Localization analysis of AoBioF and its downstream enzyme. A, AoBioF localization in peroxisomes. Conidia of strains expressing either AoBioF-mDsRed-PTS1 or AoBioF-mDsRed-ΔPTS1 were inoculated in minimal medium (CD + Met) containing glucose and 0.5% casamino acids. After a 20-h incubation at 30 °C, the hyphae were observed by fluorescence microscopy. To visualize peroxisomes, EGFP-PTS1 was also expressed in the A. oryzae strain expressing AoBioF-mDsRed-PTS1. Bars: 5 μm. B, AoBioD/A localization in mitochondria.

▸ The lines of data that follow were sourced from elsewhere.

-- pv_equiv track=rewrite | github.com/master-hax/aosp-sepolicy | tests/fc_sort.py | is_meta
-- ===== SOURCE A (Python) =====
-- META_CHARS = frozenset(['.', '^', '$', '?', '*', '+', '|', '[', '(', '{'])
--
-- ESCAPED_META_CHARS = frozenset(['\.', '\^', '\$', '\?', '\*', '\+', '\|', '\[', '\(', '\{'])
--
-- def is_meta(path):
--     """Indicates if a path contains any metacharacter."""
--     meta_char_count = 0
--     escaped_meta_char_count = 0
--     for c in META_CHARS:
--         if c in path:
--             meta_char_count += 1
--     for c in ESCAPED_META_CHARS:
--         if c in path:
--             escaped_meta_char_count += 1
--     return meta_char_count > escaped_meta_char_count
-- ===== SOURCE B (Python) =====
-- META_CHARS = frozenset(['.', '^', '$', '?', '*', '+', '|', '[', '(', '{'])
--
-- def is_meta(path):
--     """Indicates if a path contains any metacharacter.
--
--     One left-to-right pass with a previous-character state: collect the
--     metacharacters that occur at all, and those that ever occur right after a
--     backslash; the path has an (unescaped-anywhere) metacharacter iff some
--     metacharacter is seen but never seen escaped."""
--     seen = set()
--     escaped = set()
--     prev = None
--     for c in path:
--         if c in META_CHARS:
--             seen.add(c)
--             if prev == '\\':
--                 escaped.add(c)
--         prev = c
--     return bool(seen - escaped)
-- ===== Notes on version B (the rewrite author's own statement) =====
-- stated objective: alternative
-- what changed: A runs twenty substring searches over the whole path (one per metacharacter and per escaped pattern) and compares the two counts; B makes ONE left-to-right pass with a previous-character state, accumulating the set of metacharacters seen and the set seen immediately after a backslash, and returns whether some metacharacter was seen but never seen escaped (equivalent because an escaped occurrence implies an occurrence, so the count comparison reduces to that existence test).
import Mathlib
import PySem

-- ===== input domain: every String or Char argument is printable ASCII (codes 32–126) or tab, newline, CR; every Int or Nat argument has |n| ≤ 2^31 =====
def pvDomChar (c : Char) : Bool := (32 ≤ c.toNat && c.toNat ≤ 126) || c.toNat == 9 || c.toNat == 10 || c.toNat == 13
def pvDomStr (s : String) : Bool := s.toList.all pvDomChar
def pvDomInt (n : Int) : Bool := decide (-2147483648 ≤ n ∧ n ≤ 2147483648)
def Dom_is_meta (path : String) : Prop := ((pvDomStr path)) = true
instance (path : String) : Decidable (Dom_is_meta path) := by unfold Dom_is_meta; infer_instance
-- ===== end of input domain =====

-- B replaces A's twenty whole-path substring searches by ONE left-to-right pass with a
-- previous-character state (collecting the metacharacters seen, and those seen right after a
-- backslash), then tests whether some metacharacter was seen but never seen escaped; objective: alternative.

-- the ten regex metacharacters, as 1-character patterns (A iterates a frozenset; only the count is used, so list order is irrelevant)
def metaChars : List (List Char) := [['.'], ['^'], ['$'], ['?'], ['*'], ['+'], ['|'], ['['], ['('], ['{']]
-- the same metacharacters preceded by a backslash, as 2-character patterns
def escapedMetaChars : List (List Char) :=
  [['\\','.'], ['\\','^'], ['\\','$'], ['\\','?'], ['\\','*'], ['\\','+'], ['\\','|'], ['\\','['], ['\\','('], ['\\','{']]

-- ===== PORT A =====
def is_meta (path : String) : Bool :=
  let meta_char_count :=
    metaChars.foldl (fun acc c => if PySem.Chars.isIn c path.toList then acc + 1 else acc) (0 : Int)
  let escaped_meta_char_count :=
    escapedMetaChars.foldl (fun acc c => if PySem.Chars.isIn c path.toList then acc + 1 else acc) (0 : Int)
  decide (meta_char_count > escaped_meta_char_count)

-- ===== PORT B =====
-- B's META_CHARS, a set of single characters
def metaSetB : PySem.Set Char := PySem.Set.ofList ['.', '^', '$', '?', '*', '+', '|', '[', '(', '{']

-- B's loop body: state = (prev, seen, escaped)
def altStep (st : Option Char × PySem.Set Char × PySem.Set Char) (c : Char) :
    Option Char × PySem.Set Char × PySem.Set Char :=
  if PySem.Set.contains metaSetB c then
    (some c, PySem.Set.add st.2.1 c,
      if st.1 = some '\\' then PySem.Set.add st.2.2 c else st.2.2)
  else (some c, st.2.1, st.2.2)

def is_meta_alt (path : String) : Bool :=
  let st := path.toList.foldl altStep (none, PySem.Set.empty, PySem.Set.empty)
  decide (PySem.Set.diff st.2.1 st.2.2 ≠ [])   -- bool(seen - escaped)

-- ===== PRECONDITION & SPEC =====
def Spec_is_meta (path : String) (out : Bool) : Prop := out = is_meta_alt path
instance (path : String) (out : Bool) : Decidable (Spec_is_meta path out) := by unfold Spec_is_meta; infer_instance

-- ===== CLAIM (what is proved, stated in full; the proofs are below) =====
def Claim_equal_is_meta : Prop := ∀ (path : String), Dom_is_meta path → Spec_is_meta path (is_meta path)

-- ===== LEMMAS AND PROOFS =====

-- the 10 metacharacters as a bare list of chars (metaChars/escapedMetaChars are its images)
def charList : List Char := ['.', '^', '$', '?', '*', '+', '|', '[', '(', '{']

-- countP is strictly larger for the pointwise-weaker predicate iff some element separates them
theorem countP_lt_iff {α : Type} (p q : α → Bool) :
    ∀ (L : List α), (∀ x ∈ L, q x = true → p x = true) →
      (L.countP q < L.countP p ↔ ∃ x ∈ L, p x = true ∧ q x = false) := by
  intro L
  induction L with
  | nil => simp
  | cons a t ih =>
    intro h
    have hle : t.countP q ≤ t.countP p :=
      List.countP_mono_left (fun x hx => h x (List.mem_cons_of_mem a hx))
    have iht := ih (fun x hx => h x (List.mem_cons_of_mem a hx))
    by_cases hp : p a = true
    · by_cases hq : q a = true
      · have e1 : (a :: t).countP p = t.countP p + 1 := by simp [hp]
        have e2 : (a :: t).countP q = t.countP q + 1 := by simp [hq]
        rw [e1, e2, Nat.add_lt_add_iff_right]
        constructor
        · intro hlt
          obtain ⟨x, hx, h1, h2⟩ := iht.mp hlt
          exact ⟨x, List.mem_cons_of_mem a hx, h1, h2⟩
        · rintro ⟨x, hx, h1, h2⟩
          rcases List.mem_cons.mp hx with rfl | hx'
          · rw [hq] at h2; cases h2
          · exact iht.mpr ⟨x, hx', h1, h2⟩
      · have hq' : q a = false := by simpa using hq
        have e1 : (a :: t).countP p = t.countP p + 1 := by simp [hp]
        have e2 : (a :: t).countP q = t.countP q := by simp [hq']
        rw [e1, e2]
        constructor
        · intro _; exact ⟨a, List.mem_cons_self, hp, hq'⟩
        · intro _; omega
    · have hp' : p a = false := by simpa using hp
      have hq' : q a = false := by
        by_contra hq''
        exact hp (h a List.mem_cons_self (by simpa using hq''))
      have e1 : (a :: t).countP p = t.countP p := by simp [hp']
      have e2 : (a :: t).countP q = t.countP q := by simp [hq']
      rw [e1, e2, iht]
      constructor
      · rintro ⟨x, hx, h1, h2⟩
        exact ⟨x, List.mem_cons_of_mem a hx, h1, h2⟩
      · rintro ⟨x, hx, h1, h2⟩
        rcases List.mem_cons.mp hx with rfl | hx'
        · rw [hp'] at h1; cases h1
        · exact ⟨x, hx', h1, h2⟩

-- a 2-character pattern is a substring of p.toList ++ l iff it straddles p and l's head, or lies in l
theorem pair_infix_option (p : Option Char) (a b : Char) (l : List Char) :
    [a, b] <:+: (p.toList ++ l) ↔ (p = some a ∧ l.head? = some b) ∨ [a, b] <:+: l := by
  cases p with
  | none => simp
  | some y =>
    simp only [Option.toList, List.cons_append, List.nil_append, List.infix_cons_iff]
    cases l with
    | nil =>
      constructor
      · rintro (hpre | hinf)
        · have := hpre.length_le; simp at this
        · have := hinf.sublist.length_le; simp at this
      · rintro (⟨_, h⟩ | hinf)
        · simp at h
        · have := hinf.sublist.length_le; simp at this
    | cons c t =>
      simp [List.cons_prefix_cons, List.infix_cons_iff, eq_comm]

-- invariant for B's 'seen' component
theorem fold_seen_mem (x : Char) :
    ∀ (l : List Char) (prev : Option Char) (seen escaped : PySem.Set Char),
      (x ∈ (l.foldl altStep (prev, seen, escaped)).2.1 ↔ x ∈ seen ∨ (x ∈ metaSetB ∧ x ∈ l)) := by
  intro l
  induction l with
  | nil => simp
  | cons c t ih =>
    intro prev seen escaped
    by_cases hc : PySem.Set.contains metaSetB c
    · have hcm : c ∈ metaSetB := (PySem.Set.contains_iff _ _).mp hc
      simp only [List.foldl_cons, altStep, hc, if_pos, ih, PySem.Set.mem_add, List.mem_cons]
      constructor
      · rintro ((hs | rfl) | ⟨hm, ht⟩)
        · exact Or.inl hs
        · exact Or.inr ⟨hcm, Or.inl rfl⟩
        · exact Or.inr ⟨hm, Or.inr ht⟩
      · rintro (hs | ⟨hm, rfl | ht⟩)
        · exact Or.inl (Or.inl hs)
        · exact Or.inl (Or.inr rfl)
        · exact Or.inr ⟨hm, ht⟩
    · have hcm : c ∉ metaSetB := fun hmem => hc ((PySem.Set.contains_iff _ _).mpr hmem)
      simp only [List.foldl_cons, altStep, hc, ih, List.mem_cons]
      constructor
      · rintro (hs | ⟨hm, ht⟩)
        · exact Or.inl hs
        · exact Or.inr ⟨hm, Or.inr ht⟩
      · rintro (hs | ⟨hm, rfl | ht⟩)
        · exact Or.inl hs
        · exact absurd hm hcm
        · exact Or.inr ⟨hm, ht⟩

-- invariant for B's 'escaped' component
theorem fold_escaped_mem (x : Char) :
    ∀ (l : List Char) (prev : Option Char) (seen escaped : PySem.Set Char),
      (x ∈ (l.foldl altStep (prev, seen, escaped)).2.2 ↔
        x ∈ escaped ∨ (x ∈ metaSetB ∧ ['\\', x] <:+: (prev.toList ++ l))) := by
  intro l
  induction l with
  | nil =>
    intro prev seen escaped
    cases prev with
    | none => simp
    | some y =>
      simp only [List.foldl_nil, Option.toList, List.append_nil]
      constructor
      · exact Or.inl
      · rintro (he | ⟨_, hinf⟩)
        · exact he
        · have := hinf.sublist.length_le; simp at this
  | cons c t ih =>
    intro prev seen escaped
    rw [pair_infix_option, List.head?_cons]
    simp only [Option.some.injEq]
    by_cases hc : PySem.Set.contains metaSetB c
    · have hcm : c ∈ metaSetB := (PySem.Set.contains_iff _ _).mp hc
      by_cases hp : prev = some '\\'
      · have hstep : altStep (prev, seen, escaped) c
            = (some c, PySem.Set.add seen c, PySem.Set.add escaped c) := by
          simp [altStep, hp, hcm]
        rw [List.foldl_cons, hstep,
          ih (some c) (PySem.Set.add seen c) (PySem.Set.add escaped c), PySem.Set.mem_add]
        simp only [Option.toList_some, List.cons_append, List.nil_append]
        constructor
        · rintro ((he | rfl) | ⟨hm, hinf⟩)
          · exact Or.inl he
          · exact Or.inr ⟨hcm, Or.inl ⟨hp, rfl⟩⟩
          · exact Or.inr ⟨hm, Or.inr hinf⟩
        · rintro (he | ⟨hm, ⟨_, rfl⟩ | hinf⟩)
          · exact Or.inl (Or.inl he)
          · exact Or.inl (Or.inr rfl)
          · exact Or.inr ⟨hm, hinf⟩
      · have hstep : altStep (prev, seen, escaped) c
            = (some c, PySem.Set.add seen c, escaped) := by
          simp [altStep, hp, hcm]
        rw [List.foldl_cons, hstep, ih (some c) (PySem.Set.add seen c) escaped]
        simp only [Option.toList_some, List.cons_append, List.nil_append]
        constructor
        · rintro (he | ⟨hm, hinf⟩)
          · exact Or.inl he
          · exact Or.inr ⟨hm, Or.inr hinf⟩
        · rintro (he | ⟨hm, ⟨h1, _⟩ | hinf⟩)
          · exact Or.inl he
          · exact absurd h1 hp
          · exact Or.inr ⟨hm, hinf⟩
    · have hcm : c ∉ metaSetB := fun hmem => hc ((PySem.Set.contains_iff _ _).mpr hmem)
      have hstep : altStep (prev, seen, escaped) c = (some c, seen, escaped) := by
        simp [altStep, hcm]
      rw [List.foldl_cons, hstep, ih (some c) seen escaped]
      simp only [Option.toList_some, List.cons_append, List.nil_append]
      constructor
      · rintro (he | ⟨hm, hinf⟩)
        · exact Or.inl he
        · exact Or.inr ⟨hm, Or.inr hinf⟩
      · rintro (he | ⟨hm, ⟨_, rfl⟩ | hinf⟩)
        · exact Or.inl he
        · exact absurd hm hcm
        · exact Or.inr ⟨hm, hinf⟩

-- ===== VERDICT (by name: the statement is the Claim_ definition above) =====
theorem is_meta_spec : Claim_equal_is_meta := by
  intro path _
  unfold Spec_is_meta is_meta is_meta_alt
  dsimp only
  rw [PySem.List.foldl_if_add_one, PySem.List.foldl_if_add_one]
  simp only [zero_add]
  rw [show metaChars = charList.map (fun c => [c]) from rfl,
      show escapedMetaChars = charList.map (fun c => ['\\', c]) from rfl,
      List.countP_map, List.countP_map]
  rw [decide_eq_decide, gt_iff_lt, Nat.cast_lt]
  have hAB : (List.countP ((fun pat => PySem.Chars.isIn pat path.toList) ∘ fun c => ['\\', c]) charList
        < List.countP ((fun pat => PySem.Chars.isIn pat path.toList) ∘ fun c => [c]) charList)
      ↔ ∃ x ∈ charList, x ∈ path.toList ∧ ¬ (['\\', x] <:+: path.toList) := by
    rw [countP_lt_iff]
    · constructor
      · rintro ⟨x, hx, hp, hq⟩
        refine ⟨x, hx, ?_, ?_⟩
        · have := (PySem.Chars.isIn_iff_infix _ _).mp hp
          simpa [List.singleton_infix_iff] using this
        · intro hinf
          have : PySem.Chars.isIn ['\\', x] path.toList = true :=
            (PySem.Chars.isIn_iff_infix _ _).mpr hinf
          simp only [Function.comp_apply] at hq
          rw [this] at hq; cases hq
      · rintro ⟨x, hx, hm, hni⟩
        refine ⟨x, hx, ?_, ?_⟩
        · exact (PySem.Chars.isIn_iff_infix _ _).mpr (by simpa [List.singleton_infix_iff] using hm)
        · simp only [Function.comp_apply]
          exact (PySem.Chars.isIn_eq_false_iff _ _).mpr hni
    · intro x _ hq
      have hinf : ['\\', x] <:+: path.toList :=
        (PySem.Chars.isIn_iff_infix _ _).mp (by simpa using hq)
      exact (PySem.Chars.isIn_iff_infix _ _).mpr
        (((List.suffix_cons '\\' [x]).isInfix.trans hinf))
  rw [hAB]
  constructor
  · rintro ⟨x, hx, hm, hni⟩
    intro hnil
    have hxdiff : x ∈ PySem.Set.diff
        ((path.toList.foldl altStep (none, PySem.Set.empty, PySem.Set.empty)).2.1)
        ((path.toList.foldl altStep (none, PySem.Set.empty, PySem.Set.empty)).2.2) := by
      rw [PySem.Set.mem_diff]
      constructor
      · rw [fold_seen_mem]
        exact Or.inr ⟨(PySem.Set.mem_ofList _ _).mpr hx, hm⟩
      · rw [fold_escaped_mem]
        rintro (h | ⟨_, hinf⟩)
        · simp [PySem.Set.empty] at h
        · exact hni (by simpa using hinf)
    rw [hnil] at hxdiff
    exact absurd hxdiff (List.not_mem_nil)
  · intro hne
    obtain ⟨x, hxdiff⟩ := List.exists_mem_of_ne_nil _ hne
    rw [PySem.Set.mem_diff, fold_seen_mem, fold_escaped_mem] at hxdiff
    obtain ⟨hs, hnesc⟩ := hxdiff
    rcases hs with h | ⟨hm, hmem⟩
    · simp [PySem.Set.empty] at h
    · refine ⟨x, (PySem.Set.mem_ofList _ _).mp hm, hmem, fun hinf => hnesc ?_⟩
      exact Or.inr ⟨hm, by simpa using hinf⟩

The strain expressing AoBioD/A-EGFP endogenously was grown at 30 °C for 24 h in minimal medium (CD + Met) containing glucose and 0.5% casamino acids. Mitochondria were stained with MitoTracker Red CMXRos and observed by fluorescence microscopy. DIC, differential interference contrast microscopy. Bar: 5 μm.

FIGURE 5.

Plant BioF localizes to peroxisomes by utilizing the PTS1 sequence at the C terminus. Confocal images of EGFP (EGFP) and PTS2-mRFP1 fluorescence (PTS2-mRFP1) and their merged images (Merged) are shown in Arabidopsis leaf epidermal cells transiently expressing the cDNA constructs of EGFP (EGFP) and the full-length (EGFP-AtBioF) and C-terminal proline-lysine-leucine-deleted mutant proteins of AtBioF (EGFP-AtBioFΔPKL) fused to the C terminus of EGFP. The full-length AtBioF fused to the N terminus of EGFP (AtBioF-EGFP) was also examined. Bar: 5 μm.

FIGURE 6.

Schematic model of eukaryotic biotin biosynthesis. BioF is transported into peroxisomes through the recognition of the PTS1 motif by Pex5, and it converts pimeloyl-CoA to KAPA. Our study suggests that a PTS2-dependent protein participates in the supply of pimelic acid and a PTS1-dependent protein then synthesizes pimeloyl-CoA from pimelic acid. Note that in acetate minimal medium BioFΔPTS1 is not transported to peroxisomes; it synthesizes KAPA from pimeloyl-CoA supplied in the cytoplasm (see “Discussion”).